● What you have to do
Look through the records below for the line with "simp [pvK, hp]" and the line with "PySem.Chars.strip ('\n' :: cs)", then return those lines and all lines between, exactly.
Information provided Block Start
-- pv_equiv track=rewrite | github.com/7meis/vscode-saltstack | scripts/export_state_hover_docs.py | _normalize_state_docs
-- ===== SOURCE A (Python) =====
-- def _normalize_docstring(docstring):
--     if not docstring:
--         return ''
--
--     lines = str(docstring).replace('\r\n', '\n').strip().split('\n')
--     normalized = []
--     blank_line = False
--     for line in lines:
--         stripped = line.rstrip()
--         if not stripped:
--             if normalized and not blank_line:
--                 normalized.append('')
--             blank_line = True
--             continue
--         normalized.append(stripped)
--         blank_line = False
--     return '\n'.join(normalized).strip()
--
-- def _normalize_state_docs(raw_state_docs):
--     if not isinstance(raw_state_docs, dict):
--         raise TypeError('Expected state docs mapping, got {}'.format(type(raw_state_docs).__name__))
--
--     normalized = {}
--     for function_name, docstring in raw_state_docs.items():
--         if not isinstance(function_name, str) or '.' not in function_name:
--             continue
--         normalized_doc = _normalize_docstring(docstring)
--         if normalized_doc:
--             normalized[function_name] = normalized_doc
--     return normalized
-- ===== SOURCE B (Python) =====
-- def _normalize_docstring(docstring):
--     if not docstring:
--         return ''
--     lines = [line.rstrip()
--              for line in str(docstring).replace('\r\n', '\n').strip().split('\n')]
--     kept = lines[:1] + [line for prev, line in zip(lines, lines[1:]) if line or prev]
--     return '\n'.join(kept).strip()
--
-- def _normalize_state_docs(raw_state_docs):
--     if not isinstance(raw_state_docs, dict):
--         raise TypeError('Expected state docs mapping, got {}'.format(type(raw_state_docs).__name__))
--     return {name: doc
--             for name, doc in ((n, _normalize_docstring(d)) for n, d in raw_state_docs.items())
--             if isinstance(name, str) and '.' in name and doc}
-- ===== Notes on version B (the rewrite author's own statement) =====
-- stated objective: idiomatic
-- what changed: The docstring normalizer's stateful blank_line-flag accumulator loop is replaced by rstripping all lines up front and keeping a line iff it or its predecessor is non-blank (zip-with-predecessor filter), and the dict loop becomes a comprehension.
import Mathlib
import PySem

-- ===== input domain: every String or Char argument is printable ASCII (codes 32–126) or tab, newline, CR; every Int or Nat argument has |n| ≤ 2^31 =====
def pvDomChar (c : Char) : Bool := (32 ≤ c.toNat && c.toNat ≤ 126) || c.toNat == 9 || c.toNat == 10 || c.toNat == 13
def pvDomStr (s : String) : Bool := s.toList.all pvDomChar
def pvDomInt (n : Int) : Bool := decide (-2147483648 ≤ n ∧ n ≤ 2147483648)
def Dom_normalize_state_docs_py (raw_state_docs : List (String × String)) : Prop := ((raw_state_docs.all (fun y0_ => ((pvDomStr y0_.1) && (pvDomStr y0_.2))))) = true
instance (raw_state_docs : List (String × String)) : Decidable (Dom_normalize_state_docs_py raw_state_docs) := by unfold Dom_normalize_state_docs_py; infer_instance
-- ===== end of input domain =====

-- B replaces A's stateful blank_line-flag loop by: rstrip every line up front, then keep a line
-- iff it or its predecessor is non-blank (a zip-with-predecessor filter) — objective: idiomatic.

-- ===== PORT A =====
-- the loop body of _normalize_docstring (one iteration over (normalized, blank_line))
def pvStepA (st : List String × Bool) (line : String) : List String × Bool :=
  let stripped := PySem.Str.rstrip line
  if stripped = "" then (if st.1 ≠ [] ∧ ¬ st.2 then st.1 ++ [""] else st.1, true)
  else (st.1 ++ [stripped], false)

-- _normalize_docstring of Source A; 'if not docstring' on a str is the emptiness test, str(...) is the identity
def pvNormDoc (docstring : String) : String :=
  if docstring = "" then ""
  else
    PySem.Str.strip (PySem.Str.join "\n"
      (((PySem.Str.split? (PySem.Str.strip (PySem.Str.replace docstring "\r\n" "\n")) "\n").getD
        []).foldl pvStepA ([], false)).1)

-- _normalize_state_docs of Source A; the isinstance checks are identities under the type convention
def normalize_state_docs_py (raw_state_docs : List (String × String)) : List (String × String) :=
  (raw_state_docs.foldl (fun (d : PySem.Dict String String) p =>
      if PySem.Str.isIn "." p.1 = false then d
      else if pvNormDoc p.2 ≠ "" then d.insert p.1 (pvNormDoc p.2) else d)
    PySem.Dict.empty).items

-- ===== PORT B =====
-- Source B's kept = lines[:1] + [line for prev, line in zip(lines, lines[1:]) if line or prev]
def pvKept (lines : List String) : List String :=
  lines.take 1 ++ ((lines.zip lines.tail).filter (fun p => p.2 != "" || p.1 != "")).map Prod.snd

def pvNormDocAlt (docstring : String) : String :=
  if docstring = "" then ""
  else
    PySem.Str.strip (PySem.Str.join "\n"
      (pvKept (((PySem.Str.split? (PySem.Str.strip (PySem.Str.replace docstring "\r\n" "\n")) "\n").getD
        []).map PySem.Str.rstrip)))

-- the dict comprehension of Source B: its keys are pairwise distinct under Pre_, so the built dict
-- is exactly this filtered/mapped association list.
def normalize_state_docs_py_alt (raw_state_docs : List (String × String)) : List (String × String) :=
  raw_state_docs.filterMap (fun p =>
    if PySem.Str.isIn "." p.1 && pvNormDocAlt p.2 != "" then some (p.1, pvNormDocAlt p.2) else none)

-- ===== PRECONDITION & SPEC =====
-- Pre_ excludes association lists with duplicate keys: A's argument is a Python dict, which an
-- assoc list with duplicate keys cannot faithfully represent (calling A on a list raises TypeError).
def Pre_normalize_state_docs_py (raw_state_docs : List (String × String)) : Prop :=
  (raw_state_docs.map Prod.fst).Nodup
instance (raw_state_docs : List (String × String)) : Decidable (Pre_normalize_state_docs_py raw_state_docs) := by unfold Pre_normalize_state_docs_py; infer_instance

def pvWitness_normalize_state_docs_py : (List (String × String)) :=
  [("pkg.installed", "Ensure a package.\n\n\n  Body.  "), ("helper", "ignored")]

def Spec_normalize_state_docs_py (raw_state_docs : List (String × String)) (out : List (String × String)) : Prop := out = normalize_state_docs_py_alt raw_state_docs
instance (raw_state_docs : List (String × String)) (out : List (String × String)) : Decidable (Spec_normalize_state_docs_py raw_state_docs out) := by unfold Spec_normalize_state_docs_py; infer_instance

-- ===== CLAIM (what is proved, stated in full; the proofs are below) =====
def Claim_equal_normalize_state_docs_py : Prop := ∀ (raw_state_docs : List (String × String)), Dom_normalize_state_docs_py raw_state_docs → Pre_normalize_state_docs_py raw_state_docs → Spec_normalize_state_docs_py raw_state_docs (normalize_state_docs_py raw_state_docs)

-- ===== LEMMAS AND PROOFS =====

-- canonical collapse loop: pvK b rs keeps non-blank lines and one blank per internal run
-- (b = "the previous line was blank, or we are before the first kept line")
def pvK : Bool → List String → List String
  | _, [] => []
  | b, s :: t => if s = "" then (if b then pvK true t else "" :: pvK true t) else s :: pvK false t

-- pvStepA with the rstrip factored out
def pvStep (st : List String × Bool) (s : String) : List String × Bool :=
  if s = "" then (if st.1 ≠ [] ∧ ¬ st.2 then st.1 ++ [""] else st.1, true)
  else (st.1 ++ [s], false)

theorem pvStepA_eq : pvStepA = fun st line => pvStep st (PySem.Str.rstrip line) := rfl

theorem pvStep_nonblank (st : List String × Bool) (s : String) (h : ¬ s = "") :
    pvStep st s = (st.1 ++ [s], false) := by simp [pvStep, h]

theorem pvStep_blank_true (acc : List String) : pvStep (acc, true) "" = (acc, true) := by
  simp [pvStep]

theorem pvStep_blank_nil (b : Bool) : pvStep ([], b) "" = ([], true) := by simp [pvStep]

theorem pvStep_blank_app (acc : List String) (h : acc ≠ []) :
    pvStep (acc, false) "" = (acc ++ [""], true) := by simp [pvStep, h]

theorem pvFold_ne_nil (rs : List String) (acc : List String) (b : Bool) (h : acc ≠ []) :
    (rs.foldl pvStep (acc, b)).1 = acc ++ pvK b rs := by
  induction rs generalizing acc b with
  | nil => simp [pvK]
  | cons s t ih =>
    rw [List.foldl_cons]
    by_cases hs : s = ""
    · subst hs
      cases b with
      | false =>
        rw [pvStep_blank_app acc h, ih _ _ (by simp)]
        simp [pvK]
      | true =>
        rw [pvStep_blank_true acc, ih _ _ h]
        simp [pvK]
    · rw [pvStep_nonblank _ _ hs, ih _ _ (by simp)]
      simp [pvK, hs]

theorem pvFold_nil (rs : List String) (b : Bool) :
    (rs.foldl pvStep ([], b)).1 = pvK true rs := by
  induction rs generalizing b with
  | nil => simp [pvK]
  | cons s t ih =>
    rw [List.foldl_cons]
    by_cases hs : s = ""
    · subst hs
      rw [pvStep_blank_nil b, ih]
      simp [pvK]
    · rw [pvStep_nonblank _ _ hs, pvFold_ne_nil t (([], b).1 ++ [s]) false (by simp)]
      simp [pvK, hs]

theorem pvZip_filter (t : List String) (prev : String) :
    ((((prev :: t).zip t).filter (fun p => p.2 != "" || p.1 != "")).map Prod.snd)
      = pvK (decide (prev = "")) t := by
  induction t generalizing prev with
  | nil => simp [pvK]
  | cons x t' ih =>
    by_cases hx : x = ""
    · subst hx
      by_cases hp : prev = ""
      · subst hp
        simp only [List.zip_cons_cons, List.filter_cons]
        rw [if_neg (by simp)]
        rw [ih ""]
        simp [pvK]
      · simp only [List.zip_cons_cons, List.filter_cons]
        rw [if_pos (by simp [hp])]
        simp only [List.map_cons]
        rw [ih ""]
        simp [pvK, hp]
    · simp only [List.zip_cons_cons, List.filter_cons]
      rw [if_pos (by simp [hx])]
      simp only [List.map_cons]
      rw [ih x]
      simp [pvK, hx]

theorem pvStrip_newline (cs : List Char) :
    PySem.Chars.strip ('\n' :: cs) = PySem.Chars.strip cs := by
  simp [PySem.Chars.strip, PySem.Chars.lstrip,
    show PySem.Chars.isspace '\n' = true from rfl]

theorem pvStrip_join_blank (l : List String) :
    PySem.Str.strip (PySem.Str.join "\n" ("" :: l)) = PySem.Str.strip (PySem.Str.join "\n" l) := by
  cases l with
  | nil => rfl
  | cons y l' =>
    have h1 : (PySem.Str.join "\n" ("" :: y :: l')).toList
        = '\n' :: (PySem.Str.join "\n" (y :: l')).toList := by
      simp [PySem.Str.join, PySem.Chars.join, List.intercalate]
    simp only [PySem.Str.strip]
    rw [h1, pvStrip_newline]

theorem pvNormDoc_eq (s : String) : pvNormDoc s = pvNormDocAlt s := by
  unfold pvNormDoc pvNormDocAlt
  by_cases h : s = ""
  · simp [h]
  · rw [if_neg h, if_neg h]
    rw [pvStepA_eq, ← List.foldl_map, pvFold_nil]
    generalize (PySem.Str.split? (PySem.Str.strip (PySem.Str.replace s "\r\n" "\n")) "\n").getD []
      = lines
    cases hrs : lines.map PySem.Str.rstrip with
    | nil => rfl
    | cons hd t =>
      unfold pvKept
      have ht : (hd :: t).tail = t := rfl
      rw [ht, pvZip_filter t hd]
      by_cases hhd : hd = ""
      · subst hhd
        simp only [pvK, decide_true, List.take]
        exact (pvStrip_join_blank (pvK true t)).symm
      · simp [pvK, hhd]

theorem pvDict_fold (raw : List (String × String)) (d : PySem.Dict String String)
    (hnd : (raw.map Prod.fst).Nodup) (hdisj : ∀ p ∈ raw, d.contains p.1 = false) :
    (raw.foldl (fun (d : PySem.Dict String String) p =>
        if PySem.Str.isIn "." p.1 = false then d
        else if pvNormDoc p.2 ≠ "" then d.insert p.1 (pvNormDoc p.2) else d) d).items
      = d.items ++ raw.filterMap (fun p =>
          if PySem.Str.isIn "." p.1 && pvNormDocAlt p.2 != "" then some (p.1, pvNormDocAlt p.2)
          else none) := by
  induction raw generalizing d with
  | nil => simp
  | cons p t ih =>
    simp only [List.map_cons, List.nodup_cons] at hnd
    have hdp : d.contains p.1 = false := hdisj p (by simp)
    rw [List.foldl_cons]
    cases hc : PySem.Str.isIn "." p.1 with
    | false =>
      have hc' : PySem.Chars.isIn ['.'] p.1.toList = false := by simpa using hc
      rw [if_pos rfl, List.filterMap_cons_none (by simp [hc'])]
      exact ih d hnd.2 (fun q hq => hdisj q (by simp [hq]))
    | true =>
      have hc' : PySem.Chars.isIn ['.'] p.1.toList = true := by simpa using hc
      rw [if_neg (by simp)]
      by_cases hnd' : pvNormDoc p.2 = ""
      · have halt : pvNormDocAlt p.2 = "" := by rw [← pvNormDoc_eq]; exact hnd'
        rw [if_neg (by simp [hnd']), List.filterMap_cons_none (by simp [hc', halt])]
        exact ih d hnd.2 (fun q hq => hdisj q (by simp [hq]))
      · have halt : pvNormDocAlt p.2 ≠ "" := by rw [← pvNormDoc_eq]; exact hnd'
        have hsome : (if PySem.Str.isIn "." p.1 && pvNormDocAlt p.2 != "" then
            some (p.1, pvNormDocAlt p.2) else none) = some (p.1, pvNormDocAlt p.2) := by
          simp [hc', halt]
        rw [if_pos hnd',
          @List.filterMap_cons_some (String × String) (String × String)
            (fun q => if PySem.Str.isIn "." q.1 && pvNormDocAlt q.2 != "" then
              some (q.1, pvNormDocAlt q.2) else none) p t (p.1, pvNormDocAlt p.2) hsome]
        rw [ih (d.insert p.1 (pvNormDoc p.2)) hnd.2 ?_]
        · rw [PySem.Dict.items_insert_of_not_contains _ _ hdp]
          simp [pvNormDoc_eq]
        · intro q hq
          rw [PySem.Dict.contains_insert]
          have hne : q.1 ≠ p.1 := by
            intro hqp
            exact hnd.1 (hqp ▸ (List.mem_map_of_mem hq))
          simp [hne, hdisj q (by simp [hq])]

-- ===== VERDICT (by name: the statement is the Claim_ definition above) =====
theorem normalize_state_docs_py_spec : Claim_equal_normalize_state_docs_py := by
  intro raw _hdom hpre
  unfold Spec_normalize_state_docs_py normalize_state_docs_py normalize_state_docs_py_alt
  rw [pvDict_fold raw PySem.Dict.empty hpre (fun _ _ => rfl)]
  rfl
Information provided Block End
● Result
        simp [pvK, hp]
    · simp only [List.zip_cons_cons, List.filter_cons]
      rw [if_pos (by simp [hx])]
      simp only [List.map_cons]
      rw [ih x]
      simp [pvK, hx]

theorem pvStrip_newline (cs : List Char) :
    PySem.Chars.strip ('\n' :: cs) = PySem.Chars.strip cs := by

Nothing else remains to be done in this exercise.